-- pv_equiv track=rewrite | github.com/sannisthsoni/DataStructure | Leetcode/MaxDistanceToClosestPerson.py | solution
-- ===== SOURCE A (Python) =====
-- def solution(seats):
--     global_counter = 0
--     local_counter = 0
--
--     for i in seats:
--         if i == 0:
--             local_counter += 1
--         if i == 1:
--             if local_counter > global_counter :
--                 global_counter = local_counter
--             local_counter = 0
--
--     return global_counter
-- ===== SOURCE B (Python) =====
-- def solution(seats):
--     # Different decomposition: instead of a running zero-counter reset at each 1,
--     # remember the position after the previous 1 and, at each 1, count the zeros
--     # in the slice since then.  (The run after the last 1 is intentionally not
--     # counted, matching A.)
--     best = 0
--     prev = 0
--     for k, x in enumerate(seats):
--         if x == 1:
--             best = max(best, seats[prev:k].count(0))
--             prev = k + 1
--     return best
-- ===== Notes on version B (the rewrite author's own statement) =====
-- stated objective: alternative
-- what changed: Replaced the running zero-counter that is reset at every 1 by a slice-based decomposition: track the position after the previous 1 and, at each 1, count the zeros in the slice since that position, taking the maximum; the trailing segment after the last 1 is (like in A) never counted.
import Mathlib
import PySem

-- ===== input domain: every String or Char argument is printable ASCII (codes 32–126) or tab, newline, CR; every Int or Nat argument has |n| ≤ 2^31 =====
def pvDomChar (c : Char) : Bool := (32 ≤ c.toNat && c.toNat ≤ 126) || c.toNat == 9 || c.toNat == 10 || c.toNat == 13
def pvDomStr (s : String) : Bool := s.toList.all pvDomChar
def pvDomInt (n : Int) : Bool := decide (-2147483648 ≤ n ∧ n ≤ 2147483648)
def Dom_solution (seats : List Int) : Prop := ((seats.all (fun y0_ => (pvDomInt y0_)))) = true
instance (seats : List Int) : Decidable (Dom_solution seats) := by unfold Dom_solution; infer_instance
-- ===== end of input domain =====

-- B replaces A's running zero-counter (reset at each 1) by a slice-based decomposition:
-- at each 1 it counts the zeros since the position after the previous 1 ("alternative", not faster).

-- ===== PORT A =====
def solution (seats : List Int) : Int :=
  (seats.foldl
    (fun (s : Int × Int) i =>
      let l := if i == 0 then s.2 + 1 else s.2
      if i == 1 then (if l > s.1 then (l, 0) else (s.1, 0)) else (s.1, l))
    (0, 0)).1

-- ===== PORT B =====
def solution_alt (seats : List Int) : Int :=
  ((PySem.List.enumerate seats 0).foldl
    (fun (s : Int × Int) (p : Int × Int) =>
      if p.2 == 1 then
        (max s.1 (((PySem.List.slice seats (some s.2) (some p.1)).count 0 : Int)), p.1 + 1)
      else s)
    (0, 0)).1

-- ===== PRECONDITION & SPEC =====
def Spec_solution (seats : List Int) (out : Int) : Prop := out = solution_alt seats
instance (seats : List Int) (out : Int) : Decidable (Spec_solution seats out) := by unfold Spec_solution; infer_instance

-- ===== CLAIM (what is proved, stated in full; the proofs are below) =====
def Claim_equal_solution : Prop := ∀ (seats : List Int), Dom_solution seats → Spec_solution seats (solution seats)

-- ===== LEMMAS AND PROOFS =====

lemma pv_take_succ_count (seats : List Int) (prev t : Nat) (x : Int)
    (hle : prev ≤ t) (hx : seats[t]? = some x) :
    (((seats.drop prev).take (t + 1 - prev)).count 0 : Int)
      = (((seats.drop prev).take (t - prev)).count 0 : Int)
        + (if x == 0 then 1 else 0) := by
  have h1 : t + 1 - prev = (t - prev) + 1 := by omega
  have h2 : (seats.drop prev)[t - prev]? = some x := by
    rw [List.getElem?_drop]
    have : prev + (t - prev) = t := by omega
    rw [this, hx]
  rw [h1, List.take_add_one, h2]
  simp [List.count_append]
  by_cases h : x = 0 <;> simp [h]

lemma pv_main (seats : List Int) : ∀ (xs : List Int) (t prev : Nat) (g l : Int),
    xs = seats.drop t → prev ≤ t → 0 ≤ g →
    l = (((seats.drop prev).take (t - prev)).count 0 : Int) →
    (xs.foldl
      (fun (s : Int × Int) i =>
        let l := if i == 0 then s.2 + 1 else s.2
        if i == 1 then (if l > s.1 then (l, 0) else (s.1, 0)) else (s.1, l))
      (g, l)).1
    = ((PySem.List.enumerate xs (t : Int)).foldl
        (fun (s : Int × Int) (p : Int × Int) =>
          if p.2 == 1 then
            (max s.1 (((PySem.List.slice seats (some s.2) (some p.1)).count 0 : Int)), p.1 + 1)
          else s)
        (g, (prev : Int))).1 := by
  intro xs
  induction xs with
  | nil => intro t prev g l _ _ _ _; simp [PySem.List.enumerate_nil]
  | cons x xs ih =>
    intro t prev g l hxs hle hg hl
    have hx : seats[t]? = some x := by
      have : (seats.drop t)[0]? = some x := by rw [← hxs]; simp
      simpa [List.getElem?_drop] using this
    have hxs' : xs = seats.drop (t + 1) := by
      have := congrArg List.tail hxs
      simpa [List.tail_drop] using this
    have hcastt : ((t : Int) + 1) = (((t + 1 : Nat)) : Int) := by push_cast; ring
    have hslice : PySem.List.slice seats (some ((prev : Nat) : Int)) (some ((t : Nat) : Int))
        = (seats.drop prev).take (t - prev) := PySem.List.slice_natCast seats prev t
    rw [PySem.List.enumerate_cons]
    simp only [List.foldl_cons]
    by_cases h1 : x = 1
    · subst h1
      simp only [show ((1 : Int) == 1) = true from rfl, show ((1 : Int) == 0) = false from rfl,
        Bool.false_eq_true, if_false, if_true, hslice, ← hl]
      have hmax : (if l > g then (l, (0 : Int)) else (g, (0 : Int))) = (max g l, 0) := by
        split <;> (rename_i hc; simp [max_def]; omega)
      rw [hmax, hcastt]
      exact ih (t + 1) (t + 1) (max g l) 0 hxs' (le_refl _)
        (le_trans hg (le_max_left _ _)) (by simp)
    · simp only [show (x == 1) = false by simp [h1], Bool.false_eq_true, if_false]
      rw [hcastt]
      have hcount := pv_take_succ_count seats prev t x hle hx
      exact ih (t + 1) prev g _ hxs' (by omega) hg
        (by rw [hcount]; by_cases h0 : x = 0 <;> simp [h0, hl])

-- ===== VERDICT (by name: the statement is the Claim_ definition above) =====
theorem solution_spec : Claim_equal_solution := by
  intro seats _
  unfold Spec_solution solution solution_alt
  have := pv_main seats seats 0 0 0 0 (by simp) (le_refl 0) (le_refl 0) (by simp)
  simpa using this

* * *

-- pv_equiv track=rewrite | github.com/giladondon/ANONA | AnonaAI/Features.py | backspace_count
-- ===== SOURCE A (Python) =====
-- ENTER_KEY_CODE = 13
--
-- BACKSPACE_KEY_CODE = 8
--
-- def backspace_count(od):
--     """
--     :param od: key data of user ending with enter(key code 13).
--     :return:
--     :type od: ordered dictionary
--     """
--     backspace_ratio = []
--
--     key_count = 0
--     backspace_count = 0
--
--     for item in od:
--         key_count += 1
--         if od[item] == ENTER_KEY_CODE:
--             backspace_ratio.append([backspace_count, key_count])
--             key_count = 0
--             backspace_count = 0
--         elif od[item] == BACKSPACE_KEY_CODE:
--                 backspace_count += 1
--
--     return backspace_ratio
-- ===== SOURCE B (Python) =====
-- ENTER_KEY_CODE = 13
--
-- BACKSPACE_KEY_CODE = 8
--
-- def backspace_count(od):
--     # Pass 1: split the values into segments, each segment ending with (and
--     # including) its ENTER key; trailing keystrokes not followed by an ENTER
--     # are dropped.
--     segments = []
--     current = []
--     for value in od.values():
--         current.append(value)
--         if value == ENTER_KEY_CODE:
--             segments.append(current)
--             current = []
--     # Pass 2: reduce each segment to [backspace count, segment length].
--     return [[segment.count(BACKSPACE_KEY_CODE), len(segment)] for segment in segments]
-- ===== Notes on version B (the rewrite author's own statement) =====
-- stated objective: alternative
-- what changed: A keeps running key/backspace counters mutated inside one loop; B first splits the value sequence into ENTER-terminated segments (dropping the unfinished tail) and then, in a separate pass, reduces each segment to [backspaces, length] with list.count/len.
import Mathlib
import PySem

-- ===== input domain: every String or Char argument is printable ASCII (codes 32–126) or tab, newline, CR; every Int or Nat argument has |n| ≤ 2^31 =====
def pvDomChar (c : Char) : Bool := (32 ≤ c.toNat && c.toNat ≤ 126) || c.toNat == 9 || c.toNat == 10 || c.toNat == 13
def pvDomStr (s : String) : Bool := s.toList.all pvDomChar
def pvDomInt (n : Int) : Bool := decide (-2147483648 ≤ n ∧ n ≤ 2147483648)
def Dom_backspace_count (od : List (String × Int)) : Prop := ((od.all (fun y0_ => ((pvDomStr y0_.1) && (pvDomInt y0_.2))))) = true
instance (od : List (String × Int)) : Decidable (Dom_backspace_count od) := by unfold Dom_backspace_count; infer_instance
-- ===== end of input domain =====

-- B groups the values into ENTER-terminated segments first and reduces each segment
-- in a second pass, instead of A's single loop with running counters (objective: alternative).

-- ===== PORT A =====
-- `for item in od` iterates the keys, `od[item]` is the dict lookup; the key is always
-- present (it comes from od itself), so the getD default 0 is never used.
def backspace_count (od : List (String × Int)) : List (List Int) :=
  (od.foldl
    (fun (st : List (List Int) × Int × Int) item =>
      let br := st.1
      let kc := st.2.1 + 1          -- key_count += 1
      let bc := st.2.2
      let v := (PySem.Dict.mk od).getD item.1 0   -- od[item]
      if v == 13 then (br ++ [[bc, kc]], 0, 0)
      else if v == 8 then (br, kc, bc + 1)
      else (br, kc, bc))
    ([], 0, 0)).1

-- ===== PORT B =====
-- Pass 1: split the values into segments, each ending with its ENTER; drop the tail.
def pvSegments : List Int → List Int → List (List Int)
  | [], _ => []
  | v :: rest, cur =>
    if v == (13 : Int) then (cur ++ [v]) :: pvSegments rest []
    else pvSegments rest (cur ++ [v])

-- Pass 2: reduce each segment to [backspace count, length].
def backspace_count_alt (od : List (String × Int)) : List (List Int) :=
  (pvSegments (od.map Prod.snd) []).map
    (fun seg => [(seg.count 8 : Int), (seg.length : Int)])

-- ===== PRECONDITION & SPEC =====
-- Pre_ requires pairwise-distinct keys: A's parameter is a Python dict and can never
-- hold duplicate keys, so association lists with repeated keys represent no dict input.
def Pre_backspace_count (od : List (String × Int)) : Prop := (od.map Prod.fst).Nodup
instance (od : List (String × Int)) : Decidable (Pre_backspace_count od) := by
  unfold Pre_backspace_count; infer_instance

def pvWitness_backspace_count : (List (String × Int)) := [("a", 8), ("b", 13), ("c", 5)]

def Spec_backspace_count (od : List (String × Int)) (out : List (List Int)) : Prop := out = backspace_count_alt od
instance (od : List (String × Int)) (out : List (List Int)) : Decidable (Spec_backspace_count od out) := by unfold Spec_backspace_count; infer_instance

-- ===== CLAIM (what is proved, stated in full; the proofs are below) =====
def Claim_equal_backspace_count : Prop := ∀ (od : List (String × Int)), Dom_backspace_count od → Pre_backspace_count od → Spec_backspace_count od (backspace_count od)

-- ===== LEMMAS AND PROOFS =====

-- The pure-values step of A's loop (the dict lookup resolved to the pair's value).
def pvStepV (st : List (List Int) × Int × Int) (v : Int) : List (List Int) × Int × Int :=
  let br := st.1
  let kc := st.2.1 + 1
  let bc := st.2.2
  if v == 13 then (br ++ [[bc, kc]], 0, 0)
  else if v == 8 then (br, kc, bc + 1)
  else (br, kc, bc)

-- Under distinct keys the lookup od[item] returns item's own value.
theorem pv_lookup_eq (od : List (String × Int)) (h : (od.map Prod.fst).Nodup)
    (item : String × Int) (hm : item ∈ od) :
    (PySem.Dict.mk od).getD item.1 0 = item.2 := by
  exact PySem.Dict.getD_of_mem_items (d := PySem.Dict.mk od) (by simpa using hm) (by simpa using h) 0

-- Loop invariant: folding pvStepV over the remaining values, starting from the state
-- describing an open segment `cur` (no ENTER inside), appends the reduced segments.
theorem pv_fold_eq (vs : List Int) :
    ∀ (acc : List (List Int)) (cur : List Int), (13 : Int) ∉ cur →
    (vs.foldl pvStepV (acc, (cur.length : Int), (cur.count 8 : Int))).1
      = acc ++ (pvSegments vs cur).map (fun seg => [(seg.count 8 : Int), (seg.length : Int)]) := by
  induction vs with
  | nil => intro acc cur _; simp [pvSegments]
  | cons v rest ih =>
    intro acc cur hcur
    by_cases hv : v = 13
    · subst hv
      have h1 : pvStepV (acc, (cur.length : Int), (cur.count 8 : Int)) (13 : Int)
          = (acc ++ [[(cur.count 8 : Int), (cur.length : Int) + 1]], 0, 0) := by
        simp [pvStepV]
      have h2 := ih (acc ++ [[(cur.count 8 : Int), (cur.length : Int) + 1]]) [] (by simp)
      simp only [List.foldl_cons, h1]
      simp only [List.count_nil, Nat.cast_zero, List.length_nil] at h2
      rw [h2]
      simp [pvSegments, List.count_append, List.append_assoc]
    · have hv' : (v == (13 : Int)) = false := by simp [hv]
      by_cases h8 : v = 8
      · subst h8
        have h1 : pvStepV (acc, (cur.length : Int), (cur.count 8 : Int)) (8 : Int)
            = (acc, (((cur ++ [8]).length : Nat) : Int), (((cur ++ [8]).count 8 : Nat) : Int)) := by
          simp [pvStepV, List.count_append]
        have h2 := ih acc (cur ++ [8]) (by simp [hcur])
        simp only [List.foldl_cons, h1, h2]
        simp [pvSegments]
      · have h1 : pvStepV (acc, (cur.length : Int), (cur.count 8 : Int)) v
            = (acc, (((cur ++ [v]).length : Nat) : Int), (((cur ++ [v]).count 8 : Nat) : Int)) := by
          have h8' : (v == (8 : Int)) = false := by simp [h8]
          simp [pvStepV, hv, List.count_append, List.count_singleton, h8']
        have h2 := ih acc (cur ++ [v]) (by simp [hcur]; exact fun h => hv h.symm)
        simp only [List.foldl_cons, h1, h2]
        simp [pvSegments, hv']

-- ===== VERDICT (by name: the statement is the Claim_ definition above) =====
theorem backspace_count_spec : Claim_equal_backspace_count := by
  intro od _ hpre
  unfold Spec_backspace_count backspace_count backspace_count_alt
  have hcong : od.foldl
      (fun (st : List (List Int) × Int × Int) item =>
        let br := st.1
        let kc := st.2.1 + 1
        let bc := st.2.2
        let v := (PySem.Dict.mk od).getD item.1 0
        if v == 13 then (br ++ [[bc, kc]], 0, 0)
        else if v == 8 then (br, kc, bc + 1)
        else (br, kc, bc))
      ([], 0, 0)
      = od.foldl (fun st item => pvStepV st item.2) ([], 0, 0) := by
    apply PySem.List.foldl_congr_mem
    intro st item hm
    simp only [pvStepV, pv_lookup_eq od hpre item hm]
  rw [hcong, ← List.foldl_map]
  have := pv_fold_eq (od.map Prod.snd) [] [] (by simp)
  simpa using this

REQUIRED ACTION: Over all the entries, say how many lines hold the string "hpre". The reply is the number alone.

EXERCISE OUTPUT: 2